Two degrees is too much

McKibben’s presentation included film clips and photos from activists around the world, a musical interlude, and an updated version of arguments he has been making as instigator of 350.org, a global grassroots movement focusing on the climate crisis. His speaking tour will begin in earnest after the November elections.

“We’re running out of time,” he said. “We’re going to try to take away their money.”

McKibben wrote “The End of Nature,” the groundbreaking 1989 book that brought climate change to a mass audience. He has recently boiled his case down to three numbers – 2 degrees Celsius, 565 Gigatons, and 2,795 Gigatons.

The first, as he put it in a widely read Rolling Stone feature published in August, is “the bottomest of bottom lines,” the most global temperature can rise before entire countries begin to suffer seriously or even disappear. On Saturday McKibben defined it this way: “Two degrees is too much.”

The second figure refers to the most carbon dioxide that can go into the atmosphere and have the increase in global temperature stay below two degrees. Studies currently predict that, assuming emissions continue to grow at around 3 percent a year, we’ll pass 565 in 16 years or less.

The biggest number is also the scariest – the amount of carbon contained in the proven coal, oil and gas reserves of the fossil-fuel companies and countries such as Venezuela and Kuwait. Bottom line: What they plan to extract and burn is five times higher than the danger level.
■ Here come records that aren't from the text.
-- pv_equiv track=rewrite | github.com/deadl0ck/SigenSmartControl | main.py | order_daytime_periods
-- ===== SOURCE A (Python) =====
-- _CANONICAL_DAYTIME_PERIOD_ORDER: tuple[str, ...] = ("Morn", "Aftn", "Eve")
--
-- def order_daytime_periods(period_forecast: dict[str, tuple[int, str]]) -> list[str]:
--     """Return daytime periods in deterministic scheduler order.
--
--     Args:
--         period_forecast: Mapping of period labels to forecast tuples.
--
--     Returns:
--         Ordered daytime period list. Known periods are returned as Morn, Aftn,
--         Eve when present. Any additional daytime labels are appended in
--         alphabetical order for deterministic behavior.
--     """
--     known = [period for period in _CANONICAL_DAYTIME_PERIOD_ORDER if period in period_forecast]
--     extras = sorted(
--         period
--         for period in period_forecast
--         if period.upper() != "NIGHT" and period not in _CANONICAL_DAYTIME_PERIOD_ORDER
--     )
--     return known + extras
-- ===== SOURCE B (Python) =====
-- _CANONICAL_DAYTIME_PERIOD_ORDER: tuple[str, ...] = ("Morn", "Aftn", "Eve")
--
-- def order_daytime_periods(period_forecast: dict[str, tuple[int, str]]) -> list[str]:
--     """Single sorted() pass over all non-NIGHT labels with a composite key:
--     canonical labels rank by their position in the canonical tuple (tie-break
--     empty), all other labels rank after them, tie-broken alphabetically."""
--     def rank(period: str) -> tuple[int, str]:
--         if period in _CANONICAL_DAYTIME_PERIOD_ORDER:
--             return (_CANONICAL_DAYTIME_PERIOD_ORDER.index(period), "")
--         return (len(_CANONICAL_DAYTIME_PERIOD_ORDER), period)
--
--     return sorted(
--         (period for period in period_forecast if period.upper() != "NIGHT"),
--         key=rank,
--     )
-- ===== Notes on version B (the rewrite author's own statement) =====
-- stated objective: alternative
-- what changed: A's two passes (filter the canonical tuple by dict membership, then sort the remaining labels) and list concatenation are replaced by one sorted() call over all non-NIGHT labels with a composite key (canonical position, then label), so the canonical-first order falls out of a single sort.
import Mathlib
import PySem

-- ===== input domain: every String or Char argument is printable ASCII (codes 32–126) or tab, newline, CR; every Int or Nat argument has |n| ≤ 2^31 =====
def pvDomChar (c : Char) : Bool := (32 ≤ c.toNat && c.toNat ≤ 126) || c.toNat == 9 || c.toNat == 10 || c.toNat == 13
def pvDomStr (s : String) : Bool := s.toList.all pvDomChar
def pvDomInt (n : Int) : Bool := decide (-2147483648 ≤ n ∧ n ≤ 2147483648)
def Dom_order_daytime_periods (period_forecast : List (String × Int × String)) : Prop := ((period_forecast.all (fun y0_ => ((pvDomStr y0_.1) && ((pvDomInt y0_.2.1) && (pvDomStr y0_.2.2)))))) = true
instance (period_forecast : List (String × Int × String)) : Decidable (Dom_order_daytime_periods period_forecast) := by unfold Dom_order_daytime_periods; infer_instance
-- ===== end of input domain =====

-- B replaces A's two passes (filter the canonical tuple by membership, then sort the rest)
-- and concatenation with one sorted() over all non-NIGHT labels under a composite
-- (canonical-position, label) key: a different decomposition of the same task, same cost.


-- ===== PORT A =====
-- _CANONICAL_DAYTIME_PERIOD_ORDER
def pvCanon : List String := ["Morn", "Aftn", "Eve"]

def order_daytime_periods (period_forecast : List (String × Int × String)) : List String :=
  let keys := period_forecast.map Prod.fst
  let known := pvCanon.filter (fun period => keys.contains period)
  let extras := PySem.List.sorted
    (keys.filter (fun period =>
      (PySem.Str.upper period != "NIGHT") && !(pvCanon.contains period)))
    (fun x => x)
  known ++ extras

-- ===== PORT B =====
-- rank(period): Source B's composite sort key
def pvRankKey (period : String) : Int × String :=
  if pvCanon.contains period then ((PySem.List.index? pvCanon period).getD 0, "")
  else ((pvCanon.length : Int), period)

def order_daytime_periods_alt (period_forecast : List (String × Int × String)) : List String :=
  PySem.List.sorted2
    ((period_forecast.map Prod.fst).filter (fun period => PySem.Str.upper period != "NIGHT"))
    (fun period => (pvRankKey period).1) (fun period => (pvRankKey period).2)

-- ===== PRECONDITION & SPEC =====
-- Pre_: the association list encodes a Python dict, so its keys are pairwise distinct;
-- a duplicate-key list corresponds to no dict input of the Python programs (in Python both
-- functions take the dict itself, where duplicate keys cannot occur).
def Pre_order_daytime_periods (period_forecast : List (String × Int × String)) : Prop :=
  (period_forecast.map Prod.fst).Nodup
instance (period_forecast : List (String × Int × String)) : Decidable (Pre_order_daytime_periods period_forecast) := by unfold Pre_order_daytime_periods; infer_instance

def pvWitness_order_daytime_periods : (List (String × Int × String)) :=
  [("Night", 1, "a"), ("Eve", 2, "b"), ("Dawn", 3, "c"), ("Morn", 4, "d")]

def Spec_order_daytime_periods (period_forecast : List (String × Int × String)) (out : List String) : Prop := out = order_daytime_periods_alt period_forecast
instance (period_forecast : List (String × Int × String)) (out : List String) : Decidable (Spec_order_daytime_periods period_forecast out) := by unfold Spec_order_daytime_periods; infer_instance

-- ===== CLAIM (what is proved, stated in full; the proofs are below) =====
def Claim_equal_order_daytime_periods : Prop := ∀ (period_forecast : List (String × Int × String)), Dom_order_daytime_periods period_forecast → Pre_order_daytime_periods period_forecast → Spec_order_daytime_periods period_forecast (order_daytime_periods period_forecast)

-- ===== LEMMAS AND PROOFS =====

-- The strict order B's composite key imposes.
def pvLexLt (a b : String) : Prop :=
  (pvRankKey a).1 < (pvRankKey b).1 ∨ ((pvRankKey a).1 = (pvRankKey b).1 ∧ (pvRankKey a).2 < (pvRankKey b).2)

-- sorted2 (reverse := false) with Int/String keys is the sort by the lexicographic composite
-- key: any strictly key-increasing rearrangement of xs is its value.
theorem sorted2_eq_of_perm_of_pairwise_lexlt {α : Type} (xs ys : List α) (k1 : α → Int) (k2 : α → String)
    (hp : ys.Perm xs)
    (hpw : ys.Pairwise (fun a b => k1 a < k1 b ∨ (k1 a = k1 b ∧ k2 a < k2 b))) :
    PySem.List.sorted2 xs k1 k2 = ys := by
  have hlex : ∀ a b : α, (k1 a < k1 b ∨ (¬ k1 b < k1 a ∧ k2 a < k2 b)) ↔
      toLex (k1 a, k2 a) < toLex (k1 b, k2 b) := by
    intro a b
    rw [Prod.Lex.lt_iff]
    simp only [ofLex_toLex]
    constructor
    · rintro (h | ⟨h1, h2⟩)
      · exact Or.inl h
      · rcases lt_or_eq_of_le (not_lt.mp h1) with h' | h'
        · exact Or.inl h'
        · exact Or.inr ⟨h', h2⟩
    · rintro (h | ⟨h1, h2⟩)
      · exact Or.inl h
      · exact Or.inr ⟨not_lt.mpr (le_of_eq h1), h2⟩
  have hkey : PySem.List.sorted2 xs k1 k2 =
      PySem.List.sorted xs (fun a => toLex (k1 a, k2 a)) := by
    show List.foldl _ [] xs = List.foldl _ [] xs
    have hb : (fun a b => decide (k1 a < k1 b) || (!decide (k1 b < k1 a) && decide (k2 a < k2 b)))
        = (fun a b : α => decide (toLex (k1 a, k2 a) < toLex (k1 b, k2 b))) := by
      funext a b
      by_cases hq : toLex (k1 a, k2 a) < toLex (k1 b, k2 b)
      · rw [decide_eq_true hq]
        rcases (hlex a b).mpr hq with h | ⟨h1, h2⟩
        · rw [decide_eq_true h, Bool.true_or]
        · rw [decide_eq_false h1, Bool.not_false, decide_eq_true h2, Bool.true_and]
          simp
      · rw [decide_eq_false hq]
        have hL : ∀ h : k1 a < k1 b ∨ (¬ k1 b < k1 a ∧ k2 a < k2 b), False :=
          fun h => hq ((hlex a b).mp h)
        have hn1 : ¬ k1 a < k1 b := fun h => hL (Or.inl h)
        rw [decide_eq_false hn1, Bool.false_or]
        by_cases h2 : k1 b < k1 a
        · rw [decide_eq_true h2]; simp
        · have hn3 : ¬ k2 a < k2 b := fun h => hL (Or.inr ⟨h2, h⟩)
          rw [decide_eq_false h2, decide_eq_false hn3]; simp
    simp only [hb, Bool.false_eq_true, if_false]
  rw [hkey]
  apply PySem.List.sorted_eq_of_perm_of_pairwise_lt _ _ _ hp
  refine hpw.imp ?_
  intro a b h
  exact (hlex a b).mp (h.imp id fun ⟨h1, h2⟩ => ⟨not_lt.mpr (le_of_eq h1), h2⟩)

-- canonical labels are never "NIGHT" under upper
theorem pv_canon_nonnight (p : String) (hc : pvCanon.contains p = true) :
    (PySem.Str.upper p != "NIGHT") = true := by
  have : p ∈ pvCanon := by simpa using hc
  fin_cases this <;> decide

theorem order_daytime_periods_eq (pf : List (String × Int × String))
    (h : (pf.map Prod.fst).Nodup) :
    order_daytime_periods pf = order_daytime_periods_alt pf := by
  unfold order_daytime_periods order_daytime_periods_alt
  set ks := pf.map Prod.fst with hks
  set nn : String → Bool := fun p => PySem.Str.upper p != "NIGHT" with hnn
  set cb : String → Bool := fun p => pvCanon.contains p with hcb
  set known := pvCanon.filter (fun period => ks.contains period) with hknown
  set extras := ks.filter (fun period => nn period && !cb period) with hextras
  set fs := ks.filter nn with hfs
  set sE := PySem.List.sorted extras (fun x => x) with hsE
  -- facts
  have hnodup_extras : extras.Nodup := h.filter _
  have hperm_sE : sE.Perm extras := PySem.List.sorted_perm extras (fun x => x) false
  have hknown_perm : known.Perm (fs.filter cb) := by
    have hknown_nd : known.Nodup := (by decide : pvCanon.Nodup).filter _
    have hfs_nd : (fs.filter cb).Nodup := (h.filter _).filter _
    refine (List.perm_ext_iff_of_nodup hknown_nd hfs_nd).mpr ?_
    intro a
    simp only [hknown, hfs, List.mem_filter]
    constructor
    · rintro ⟨hca, hma⟩
      have hc : cb a = true := by simp [hcb, hca]
      exact ⟨⟨by simpa using hma, pv_canon_nonnight a (by simpa [hcb] using hc)⟩, hc⟩
    · rintro ⟨⟨hma, _⟩, hc⟩
      exact ⟨by simpa [hcb] using hc, by simpa using hma⟩
  have hextras_eq : extras = fs.filter (fun p => !cb p) := by
    rw [hfs, List.filter_filter]
    apply List.filter_congr
    intro p _
    simp [Bool.and_comm]
  have hperm : (known ++ sE).Perm fs := by
    refine (hknown_perm.append (hperm_sE.trans (by rw [hextras_eq]))).trans ?_
    exact List.filter_append_perm cb fs
  -- pairwise
  have hpw : (known ++ sE).Pairwise pvLexLt := by
    rw [List.pairwise_append]
    refine ⟨?_, ?_, ?_⟩
    · refine List.Pairwise.sublist List.filter_sublist ?_
      unfold pvLexLt
      decide
    · have hle : sE.Pairwise (fun a b : String => a ≤ b) :=
        PySem.List.sorted_pairwise extras (fun x => x)
      have hne : sE.Pairwise (fun a b : String => a ≠ b) := hperm_sE.symm.nodup hnodup_extras
      have hand := hle.and hne
      refine hand.imp_of_mem ?_
      intro a b hma hmb ⟨hab, hne'⟩
      have hca : cb a = false := by
        have := List.of_mem_filter (by simpa [hsE, PySem.List.mem_sorted] using hma : a ∈ extras)
        simp only [Bool.and_eq_true, Bool.not_eq_true'] at this
        exact this.2
      have hcbb : cb b = false := by
        have := List.of_mem_filter (by simpa [hsE, PySem.List.mem_sorted] using hmb : b ∈ extras)
        simp only [Bool.and_eq_true, Bool.not_eq_true'] at this
        exact this.2
      right
      constructor
      · simp [pvRankKey, hcb] at hca hcbb ⊢
        simp [hca, hcbb]
      · simp only [pvRankKey]
        rw [if_neg (by simp [hcb] at hca; simp [hca]), if_neg (by simp [hcb] at hcbb; simp [hcbb])]
        exact lt_of_le_of_ne hab hne'
    · intro a hma b hmb
      have hca : a ∈ pvCanon := List.mem_of_mem_filter hma
      have hcbb : cb b = false := by
        have := List.of_mem_filter (by simpa [hsE, PySem.List.mem_sorted] using hmb : b ∈ extras)
        simp only [Bool.and_eq_true, Bool.not_eq_true'] at this
        exact this.2
      left
      have h3 : (pvRankKey b).1 = 3 := by
        simp [hcb] at hcbb
        simp [pvRankKey, hcbb]
        decide
      rw [h3]
      fin_cases hca <;> decide
  exact (sorted2_eq_of_perm_of_pairwise_lexlt fs (known ++ sE) _ _ hperm hpw).symm

-- ===== VERDICT (by name: the statement is the Claim_ definition above) =====
theorem order_daytime_periods_spec : Claim_equal_order_daytime_periods := by
  intro pf _ hpre
  exact order_daytime_periods_eq pf hpre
At times McKibben acknowledged that he is not so sure industry’s power can be broken. But he proceeds on the assumption that moral outrage, combined with indisputable math, can still make a difference.

His strategic model is the 1980s campaign to divest from companies doing business in apartheid South Africa. Spreading from campuses to municipal and state governments, it ultimately led to divestment on 155 campuses, and in more than 80 cities, 25 states and 19 countries, according to McKibben.

On the big screen, Archbishop Desmond Tutu helped to make the argument for using the strategy again to “put the pressure where it counts,” calling on schools and other institutions to dump stock from companies whose business model threatens the planet.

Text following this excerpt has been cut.